Most food trends are fleeting, generally (these days) driven by social media; Instagram triggered the unicorn Frappuccino® — and a thousand swirly purple unicorn foods after it — and TikTok recently brought us a roasted feta and tomato pasta that’s actually pretty fantastic. But some trends are deeper, slower-moving evolutions of the way we eat, like the shift toward more plant-based foods in our collective diet. Food manufacturers and fast-food chains are hopping on board, noting that whether they consider themselves full-blown vegetarian or vegan or not, more people are eating less meat more often.

Veggies, fruits, grains and dairy products have so much potential — but often, those who are just easing into eating more of them seek out versions of dishes that are typically meat-heavy, like burgers and wings, butter chicken and ginger beef. Here are a few classics to help bring you down that garden path.
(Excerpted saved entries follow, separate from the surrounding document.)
-- pv_equiv track=rewrite | github.com/upd-csg-2024/iot-home-security | scripts/c200/rtsp_authentication.py | decodeControl
-- ===== SOURCE A (Python) =====
-- def decodeControl(strContent):
--     mapRetInf = {}
--     messageStrings = strContent.split("\n")
--     for element in messageStrings:
--         a = element.find("rtsp")
--         if a >= 0:
--             mapRetInf = element[a:]
--     return mapRetInf
-- ===== SOURCE B (Python) =====
-- def decodeControl(strContent):
--     # Scan lines from the end and return at the first match, instead of
--     # scanning all lines while overwriting an accumulator.
--     for element in reversed(strContent.split("\n")):
--         a = element.find("rtsp")
--         if a >= 0:
--             return element[a:]
--     return {}
-- ===== Notes on version B (the rewrite author's own statement) =====
-- stated objective: simpler
-- what changed: B iterates the split lines in reverse and returns the substring at the first matching line immediately (early exit), replacing A's forward scan that keeps overwriting an accumulator with the last match.
-- outside the precondition, e.g. on decodeControl('abc'): A returns {}, B returns {}
import Mathlib
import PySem

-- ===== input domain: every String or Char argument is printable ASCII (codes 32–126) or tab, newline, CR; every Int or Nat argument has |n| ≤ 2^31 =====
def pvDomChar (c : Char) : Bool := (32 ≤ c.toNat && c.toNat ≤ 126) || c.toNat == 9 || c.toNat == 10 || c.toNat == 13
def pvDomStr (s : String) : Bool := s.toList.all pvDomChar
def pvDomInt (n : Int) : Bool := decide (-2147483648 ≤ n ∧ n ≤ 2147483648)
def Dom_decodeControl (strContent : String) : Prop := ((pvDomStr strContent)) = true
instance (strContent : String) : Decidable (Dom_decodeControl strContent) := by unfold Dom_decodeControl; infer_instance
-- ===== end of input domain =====

-- B scans the split lines in reverse with an early return instead of A's forward
-- scan that overwrites an accumulator; return-value equivalence on inputs where a
-- line contains "rtsp" (elsewhere both Pythons return the dict {}, not a string).

-- ===== PORT A =====
-- A's accumulator starts as the dict {}; under Pre_ it is always overwritten by a
-- string before being returned, so the port starts it at "" (never returned on Pre_).
def decodeControl (strContent : String) : String :=
  let messageStrings := (PySem.Str.split? strContent "\n").getD []   -- sep ≠ "" so split? is always some
  messageStrings.foldl
    (fun mapRetInf element =>
      let a := PySem.Str.find element "rtsp"
      if 0 ≤ a then PySem.Str.slice element (some a) none else mapRetInf)
    ""

-- ===== PORT B =====
def altScan : List String → String
  | [] => ""        -- the no-match default (outside Pre_; B's Python returns {} there)
  | element :: rest =>
      let a := PySem.Str.find element "rtsp"
      if 0 ≤ a then PySem.Str.slice element (some a) none else altScan rest

def decodeControl_alt (strContent : String) : String :=
  altScan ((PySem.Str.split? strContent "\n").getD []).reverse

-- ===== PRECONDITION & SPEC =====
-- Pre_ excludes inputs with no line containing "rtsp": there A (and B) return the
-- dict {}, which is not a value of the declared String return type.
def Pre_decodeControl (strContent : String) : Prop :=
  ∃ e ∈ (PySem.Str.split? strContent "\n").getD [], 0 ≤ PySem.Str.find e "rtsp"
instance (strContent : String) : Decidable (Pre_decodeControl strContent) := by
  unfold Pre_decodeControl; infer_instance

def pvWitness_decodeControl : String := "x\nab rtsp://cam\ny"

def Spec_decodeControl (strContent : String) (out : String) : Prop := out = decodeControl_alt strContent
instance (strContent : String) (out : String) : Decidable (Spec_decodeControl strContent out) := by unfold Spec_decodeControl; infer_instance

-- ===== CLAIM (what is proved, stated in full; the proofs are below) =====
def Claim_equal_decodeControl : Prop := ∀ (strContent : String), Dom_decodeControl strContent → Pre_decodeControl strContent → Spec_decodeControl strContent (decodeControl strContent)

-- ===== LEMMAS AND PROOFS =====

def hasM (l : List String) : Bool := l.any (fun e => decide (0 ≤ PySem.Str.find e "rtsp"))

theorem altScan_append_singleton (l : List String) (x : String) :
    altScan (l ++ [x]) = if hasM l then altScan l else altScan [x] := by
  induction l with
  | nil => simp [hasM]
  | cons h t ih =>
      by_cases hh : 0 ≤ PySem.Chars.find h.toList ['r', 't', 's', 'p'] <;>
        by_cases hm : ∃ e ∈ t, 0 ≤ PySem.Chars.find e.toList ['r', 't', 's', 'p'] <;>
        simp [altScan, hasM, hh, hm] at ih ⊢ <;> simp [ih]

theorem fold_eq_altScan (l : List String) (acc : String) :
    l.foldl (fun mapRetInf element =>
        let a := PySem.Str.find element "rtsp"
        if 0 ≤ a then PySem.Str.slice element (some a) none else mapRetInf) acc
      = if hasM l then altScan l.reverse else acc := by
  induction l generalizing acc with
  | nil => simp [hasM]
  | cons h t ih =>
      simp only [List.foldl_cons, List.reverse_cons]
      rw [ih, altScan_append_singleton]
      by_cases hh : 0 ≤ PySem.Chars.find h.toList ['r', 't', 's', 'p'] <;>
        by_cases hm : ∃ e ∈ t, 0 ≤ PySem.Chars.find e.toList ['r', 't', 's', 'p'] <;>
        simp [altScan, hasM, hh, hm]

-- ===== VERDICT (by name: the statement is the Claim_ definition above) =====
theorem decodeControl_spec : Claim_equal_decodeControl := by
  intro s _ hpre
  unfold Spec_decodeControl decodeControl decodeControl_alt
  rw [fold_eq_altScan]
  have : hasM ((PySem.Str.split? s "\n").getD []) = true := by
    obtain ⟨e, he, hf⟩ := hpre
    simp [hasM, List.any_eq_true]
    exact ⟨e, he, hf⟩
  simp [this]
Check out Julie’s other recipes in our Plant-Based Dishes series: Ginger Not-Beef and Cauliflower Fritters with Hollandaise Sauce.

Butter Paneer

Most of us love butter chicken for its sauce, ideally scooped up with chewy naan or spooned over rice. Paneer is a fantastic substitute for the chicken, or cubes of tofu if you want to go completely plant-based.
Author Julie Van Rosendaal


  • 1 small onion, finely chopped (15 ml)
  • 1 tbsp grated ginger (15 ml)
  • 1 garlic clove, crushed
  • 1 tbsp chili powder (15 ml)
  • 1 tsp cumin (5 ml)
  • 1 19 oz can crushed or diced tomatoes, undrained (540 ml)
  • 2 tbsp tomato paste
  • 1-2 tsp garam masala (5-10 ml)
  • 1/4-1/2 cup whipping cream, full-fat sour cream or coconut milk (60-125 ml)
  • 1/3 cup fresh or frozen peas (80 ml)
  • 1/4-1/2 lb paneer or tofu (110-250 g)
  • canola or olive oil for cooking


  • Drizzle some oil into a large skillet set over medium-high heat and sauté the onion for 3-4 minutes, until soft. Add the ginger and garlic and cook for another minute or two, then add the chili powder and cumin cook for another minute.
  • Add the tomatoes and tomato paste and bring to a simmer; turn the heat down to low and stir in the garam masala, cream and peas, cook for 5 minutes and then stir in the paneer. Heat through and serve with naan or over rice.